The for-profit industry’s trade group is standing up in front of the world and saying it can’t live with a rule that excludes programs from federal financial aid only if two-thirds of students are failing to pay loans back and–emphasis, and–the program also fails both debt-to-income measures, for three out of four years.

The Education Department is likely to appeal the ruling. The judge wants more justification for the repayment rate. That ought to be doable.

The higher ed bubble

Instapundit Glenn Reynolds’ new book, The Higher Education Bubble, argues that students are taking on crippling debt for degrees of varying value.

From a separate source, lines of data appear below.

-- pv_equiv track=rewrite | github.com/TheDeanLab/CI-Nanocourse | ci_slides/scripts/update_remainder_media.py | parse_headings
-- ===== SOURCE A (Python) =====
-- def parse_headings(block: str) -> tuple[str, str]:
--     h1 = ""
--     h2 = ""
--     for line in block.splitlines():
--         stripped = line.strip()
--         if stripped.startswith("# ") and not h1:
--             h1 = stripped[2:].strip()
--         elif stripped.startswith("## ") and not h2:
--             h2 = stripped[3:].strip()
--     return h1, h2
-- ===== SOURCE B (Python) =====
-- def parse_headings(block: str) -> tuple[str, str]:
--     def first_heading(prefix: str, cut: int) -> str:
--         for line in block.splitlines():
--             stripped = line.strip()
--             if stripped.startswith(prefix):
--                 title = stripped[cut:].strip()
--                 if title:
--                     return title
--         return ""
--     return first_heading("# ", 2), first_heading("## ", 3)
-- ===== Notes on version B (the rewrite author's own statement) =====
-- stated objective: idiomatic
-- what changed: Replaces the single stateful loop with two flag variables by two independent first-match scans (one per heading level), each returning the first nonempty title and an empty default.
import Mathlib
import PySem

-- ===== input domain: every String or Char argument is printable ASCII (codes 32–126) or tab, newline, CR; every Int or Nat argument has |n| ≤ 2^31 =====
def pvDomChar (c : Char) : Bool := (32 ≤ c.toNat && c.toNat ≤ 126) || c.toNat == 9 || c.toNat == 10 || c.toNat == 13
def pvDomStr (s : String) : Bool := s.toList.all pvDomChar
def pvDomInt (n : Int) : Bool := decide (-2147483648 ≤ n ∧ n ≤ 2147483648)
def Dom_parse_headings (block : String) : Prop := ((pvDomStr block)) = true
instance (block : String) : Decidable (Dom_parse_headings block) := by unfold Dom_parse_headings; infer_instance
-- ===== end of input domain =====

-- B replaces A's single stateful two-flag loop by two independent first-nonempty-match scans (idiomatic decomposition; same cost).

-- ===== PORT A =====
-- one pass over the lines, carrying the (h1, h2) state, branches in A's order
def parse_headings_step (p : String × String) (line : String) : String × String :=
  let stripped := PySem.Str.strip line
  if PySem.Str.startswith stripped "# " && (p.1 == "") then
    (PySem.Str.strip (PySem.Str.slice stripped (some 2) none), p.2)
  else if PySem.Str.startswith stripped "## " && (p.2 == "") then
    (p.1, PySem.Str.strip (PySem.Str.slice stripped (some 3) none))
  else p

def parse_headings (block : String) : String × String :=
  (PySem.Str.splitlines block).foldl parse_headings_step ("", "")

-- ===== PORT B =====
-- first matching line whose title (after the prefix) is nonempty; "" if none
def first_heading (pre : String) (cut : Int) : List String → String
  | [] => ""
  | line :: rest =>
    let stripped := PySem.Str.strip line
    if PySem.Str.startswith stripped pre then
      let title := PySem.Str.strip (PySem.Str.slice stripped (some cut) none)
      if title == "" then first_heading pre cut rest else title
    else first_heading pre cut rest

def parse_headings_alt (block : String) : String × String :=
  (first_heading "# " 2 (PySem.Str.splitlines block),
   first_heading "## " 3 (PySem.Str.splitlines block))

-- ===== PRECONDITION & SPEC =====
def Spec_parse_headings (block : String) (out : String × String) : Prop := out = parse_headings_alt block
instance (block : String) (out : String × String) : Decidable (Spec_parse_headings block out) := by unfold Spec_parse_headings; infer_instance

-- ===== CLAIM (what is proved, stated in full; the proofs are below) =====
def Claim_equal_parse_headings : Prop := ∀ (block : String), Dom_parse_headings block → Spec_parse_headings block (parse_headings block)

-- ===== LEMMAS AND PROOFS =====

-- a line starting with "## " does not start with "# " (second char differs)
theorem not_startswith_h1_of_h2 (cs : List Char)
    (h : PySem.Chars.startswith cs ['#', '#', ' '] = true) :
    PySem.Chars.startswith cs ['#', ' '] = false := by
  rw [PySem.Chars.startswith_iff] at h
  rw [Bool.eq_false_iff]
  intro hc
  rw [PySem.Chars.startswith_iff] at hc
  obtain ⟨t1, h1⟩ := h
  obtain ⟨t2, h2⟩ := hc
  rw [← h2] at h1
  simp at h1

theorem foldl_step_eq (lines : List String) : ∀ (h1 h2 : String),
    lines.foldl parse_headings_step (h1, h2) =
      ((if h1 = "" then first_heading "# " 2 lines else h1),
       (if h2 = "" then first_heading "## " 3 lines else h2)) := by
  induction lines with
  | nil => intro h1 h2; simp [first_heading]
  | cons line rest ih =>
    intro h1 h2
    simp only [List.foldl_cons, parse_headings_step, first_heading]
    by_cases hs1 : PySem.Chars.startswith (PySem.Chars.strip line.toList) ['#', ' '] = true
    · have hs2 : PySem.Chars.startswith (PySem.Chars.strip line.toList) ['#', '#', ' '] = false := by
        by_contra hne
        rw [Bool.not_eq_false] at hne
        have hf := not_startswith_h1_of_h2 _ hne
        rw [hs1] at hf
        simp at hf
      by_cases hh1 : h1 = ""
      · by_cases ht : PySem.Str.strip (PySem.Str.slice (PySem.Str.strip line) (some 2) none) = ""
        · simp [hs1, hs2, hh1, ht, ih]
        · simp [hs1, hs2, hh1, ht, ih]
      · simp [hs1, hs2, hh1, ih]
    · rw [Bool.not_eq_true] at hs1
      by_cases hs2 : PySem.Chars.startswith (PySem.Chars.strip line.toList) ['#', '#', ' '] = true
      · by_cases hh2 : h2 = ""
        · by_cases ht : PySem.Str.strip (PySem.Str.slice (PySem.Str.strip line) (some 3) none) = ""
          · simp [hs1, hs2, hh2, ht, ih]
          · simp [hs1, hs2, hh2, ht, ih]
        · simp [hs1, hs2, hh2, ih]
      · rw [Bool.not_eq_true] at hs2
        simp [hs1, hs2, ih]

-- ===== VERDICT (by name: the statement is the Claim_ definition above) =====
theorem parse_headings_spec : Claim_equal_parse_headings := by
  intro block _
  unfold Spec_parse_headings parse_headings parse_headings_alt
  rw [foldl_step_eq]
  simp
-- ===== VERDICT (by name: the statement is the Claim_ definition above) =====
theorem digit_permutations_spec : Claim_equal_digit_permutations := by
  intro n _
  unfold Spec_digit_permutations
  by_cases hneg : n < 0
  · have hA : digit_permutations n = [] := by
      unfold digit_permutations pv_factorial
      rw [PySem.List.pyRange_one_eq_nil (by omega)]
      simp only [List.foldl_nil]
      rw [pv_loop, dif_neg (fun h => absurd h.1 (by simp; omega))]
    rw [hA]
    unfold digit_permutations_alt
    rw [if_pos hneg]
  · by_cases h0 : n = 0
    · subst h0
      have hA : digit_permutations 0 = [] := by
        unfold digit_permutations pv_factorial
        rw [PySem.List.pyRange_one_eq_nil (by norm_num)]
        simp only [List.foldl_nil]
        rw [pv_loop, dif_neg (fun h => absurd h.1 (by norm_num))]
      have hds : pv_ds 0 = [0] := by
        unfold pv_ds
        rw [pv_digits_loop, dif_neg (by norm_num)]
        simp
      have hcoll : pv_collect 0 = [] := by
        unfold pv_collect
        rw [hds]
        have hr : PySem.List.pyRange 0 (PySem.List.len ([(0:Int)])) = [0] := by
          rw [PySem.List.len_eq]
          decide
        rw [hr]
        simp only [List.foldl_cons, List.foldl_nil]
        rw [if_neg (by decide)]
      have hB : digit_permutations_alt 0 = [] := by
        rw [pv_alt_eq 0 (by norm_num), hcoll]
        decide
      rw [hA, hB]
    · have hn1 : 1 ≤ n := by omega
      have hNne : n.toNat ≠ 0 := by omega
      have hDNnil : Nat.digits 10 n.toNat ≠ [] := Nat.digits_ne_nil_iff_ne_zero.mpr hNne
      have hl1 : 0 < (Nat.digits 10 n.toNat).length := List.length_pos_of_ne_nil hDNnil
      set l : ℕ := (Nat.digits 10 n.toNat).length with hldef
      have hlen : PySem.Str.len (PySem.Int.toStr n) = (l : Int) := by
        rw [PySem.Str.len_eq, PySem.Int.toList_toStr, pv_toChars_eq n (by omega)]
        simp [hldef]
      have hexp1 : ((l : Int)).toNat = l := by omega
      have hexp2 : ((l : Int) - 1).toNat = l - 1 := by omega
      have hAeq : digit_permutations n =
          pv_loop n (pv_factorial n) ((10:Int) ^ l) [] ((10:Int) ^ (l - 1)) := by
        rw [show digit_permutations n = pv_loop n (pv_factorial n)
            ((10:Int) ^ (PySem.Str.len (PySem.Int.toStr n)).toNat) []
            ((10:Int) ^ ((PySem.Str.len (PySem.Int.toStr n)) - 1).toNat) from rfl]
        rw [hlen, hexp1, hexp2]
      have hnlb : (10:Int) ^ (l - 1) ≤ n := by
        have h1 : ¬ ((Nat.digits 10 n.toNat).length ≤ l - 1) := by omega
        rw [Nat.digits_length_le_iff (by norm_num)] at h1
        push Not at h1
        have h3 : (((10:ℕ) ^ (l - 1) : ℕ) : Int) ≤ (n.toNat : Int) := by exact_mod_cast h1
        push_cast at h3
        omega
      have hnub : n < (10:Int) ^ l := by
        have h1 : n.toNat < 10 ^ l := Nat.lt_base_pow_length_digits (by norm_num)
        have h3 : ((n.toNat : ℕ) : Int) < (((10:ℕ) ^ l : ℕ) : Int) := by exact_mod_cast h1
        push_cast at h3
        omega
      set FA := pv_FA n ((10:Int) ^ (l - 1)) ((10:Int) ^ l) with hFAdef
      have hFA_pairwise : FA.Pairwise (· < ·) :=
        List.Pairwise.filter _ (PySem.List.pairwise_lt_pyRange_one _ _)
      have hFA_nodup : FA.Nodup := hFA_pairwise.imp (fun h => ne_of_lt h)
      have hmemFA := pv_mem_FA n hn1
      have hcap : ((FA.length : Int)) ≤ pv_factorial n := by
        by_cases hl2 : 2 ≤ l
        · have h1 : FA.length ≤ (PySem.List.pyRange ((10:Int) ^ (l - 1)) ((10:Int) ^ l)).length :=
            List.length_filter_le _ _
          rw [PySem.List.length_pyRange_one] at h1
          have hple : (10:Int) ^ (l - 1) ≤ (10:Int) ^ l :=
            pow_le_pow_right₀ (by norm_num) (by omega)
          have h3 : ((FA.length : Int)) ≤ (10:Int) ^ l - (10:Int) ^ (l - 1) := by
            calc ((FA.length : Int)) ≤ ((((10:Int) ^ l - (10:Int) ^ (l - 1)).toNat : ℕ) : Int) := by
                  exact_mod_cast h1
              _ = (10:Int) ^ l - (10:Int) ^ (l - 1) := Int.toNat_of_nonneg (by omega)
          have e : (10:Int) ^ l = (10:Int) ^ (l - 1) * 10 := by
            rw [← pow_succ]
            congr 1
            omega
          have hn10 : 10 ≤ n := by
            have : (10:Int) ^ 1 ≤ (10:Int) ^ (l - 1) :=
              pow_le_pow_right₀ (by norm_num) (by omega)
            simpa using le_trans this hnlb
          have h2 := pv_factorial_ge n hn10
          nlinarith [pow_pos (show (0:Int) < 10 by norm_num) (l - 1)]
        · have hl1' : l = 1 := by omega
          have hNlt : n.toNat < 10 := by
            have h1 : n.toNat < 10 ^ l := Nat.lt_base_pow_length_digits (by norm_num)
            rw [hl1'] at h1
            simpa using h1
          have hDN1 : Nat.digits 10 n.toNat = [n.toNat] := Nat.digits_of_lt 10 n.toNat hNne hNlt
          have hFAn : FA = [n] := by
            rw [← List.perm_singleton]
            rw [List.perm_ext_iff_of_nodup hFA_nodup (by simp)]
            intro v
            rw [hFAdef, hmemFA v]
            simp only [List.mem_singleton]
            constructor
            · rintro ⟨d, L, hperm, hdnz, hval⟩
              rw [hDN1] at hperm
              simp only [List.map_cons, List.map_nil] at hperm
              rw [List.perm_singleton, List.cons.injEq] at hperm
              obtain ⟨rfl, rfl⟩ := hperm
              rw [hval]
              unfold pv_horner
              simp only [List.foldl_nil, Int.ofNat_eq_natCast]
              omega
            · intro hveq
              refine ⟨Int.ofNat n.toNat, [], ?_, ?_, ?_⟩
              · rw [hDN1]
                simp
              · simp only [Int.ofNat_eq_natCast, ne_eq, Nat.cast_eq_zero]
                omega
              · rw [hveq]
                unfold pv_horner
                simp only [List.foldl_nil, Int.ofNat_eq_natCast]
                omega
          rw [hFAn]
          have := pv_factorial_ge_self n hn1
          simp only [List.length_singleton]
          omega
      have hAFA : digit_permutations n = FA := by
        rw [hAeq]
        rw [pv_loop_eq n (pv_factorial n) ((10:Int) ^ l)
          ((10:Int) ^ l - (10:Int) ^ (l - 1)).toNat ((10:Int) ^ (l - 1)) [] rfl
          (by simpa using hcap)]
        simp [hFAdef, pv_FA]
      have hds : pv_ds n = (Nat.digits 10 n.toNat).map Int.ofNat := by
        unfold pv_ds
        rw [pv_digits_loop_eq n (by omega) [], List.nil_append]
        rw [if_neg (by simp [hDNnil])]
      have hB : digit_permutations_alt n = FA := by
        rw [pv_alt_eq n hneg]
        apply PySem.List.sorted_eq_of_perm_of_pairwise_lt
        · rw [List.perm_ext_iff_of_nodup hFA_nodup (PySem.Set.nodup_ofList _)]
          intro v
          rw [PySem.Set.mem_ofList, pv_mem_result, hds, hFAdef, hmemFA v]
        · exact hFA_pairwise
      rw [hAFA, hB]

After college, what will you earn?

If college is an investment, students should have some idea what they’ll earn with a degree in nursing or marketing or whatever from College X vs. College Y, writes Daniel de Vise in College, Inc. Soon more information will be available about post-college employment.

Especially as college continues to get more expensive, students rightfully want to make sure that that their investment has value. They’re asking: What are the chances I’m going to get a job earning a decent wage? And if I’m choosing between two or three schools as a prospective student, which will give me the biggest bang for my (and my family’s) buck?

The Labor Department is working with the states to share data on earnings and employment.  In addition, the Education Department will be releasing “gainful employment” reports on how for-profit and community colleges’ vocational certificate earners are doing in the workforce.

“If these reports show wide disparities among graduates from different colleges, can it be long before the same data are demanded for all bachelors’ degree programs?” asks de Vise.

The drive to raise graduation rates doesn’t address degree quality, he points out.  For most students — and especially those from low-income and working-class families — it’s important to earn a credential that puts them “on a path to earning a decent living.”

If students understood college costs and potential earnings, they’d be wary of enrolling in a high-cost for-profit college, especially for a bachelor’s degree program. They’d also avoid high-cost private colleges that don’t offer a lot of financial aid and an elite degree.

In Student Loans Weighing Down a Generation With Heavy Debt, the New York Times introduces a debt-doomed borrower: Kelsey Griffith, 23, borrowed $120,000 to earn a marketing degree from Ohio Northern University. She’s working two restaurant jobs and will move in with her parents while looking for a marketing job.

Her father, a paramedic, and mother, a preschool teacher, have modest incomes, and she has four sisters. But when she visited Ohio Northern, she was won over by faculty and admissions staff members who urge students to pursue their dreams rather than obsess on the sticker price.

“As an 18-year-old, it sounded like a good fit to me, and the school really sold it,” said Ms. Griffith, a marketing major. “I knew a private school would cost a lot of money. But when I graduate, I’m going to owe like $900 a month. No one told me that.”

Ninety-four percent of students who earn a bachelor’s degree borrow to pay for higher education — up from 45 percent in 1993, according to a Times analysis of Department of Education data. This includes federal and private loans.

“Pursue your dreams” — but don’t do the math — is a cruel hoax being played on 18-year-olds and their financially naive parents.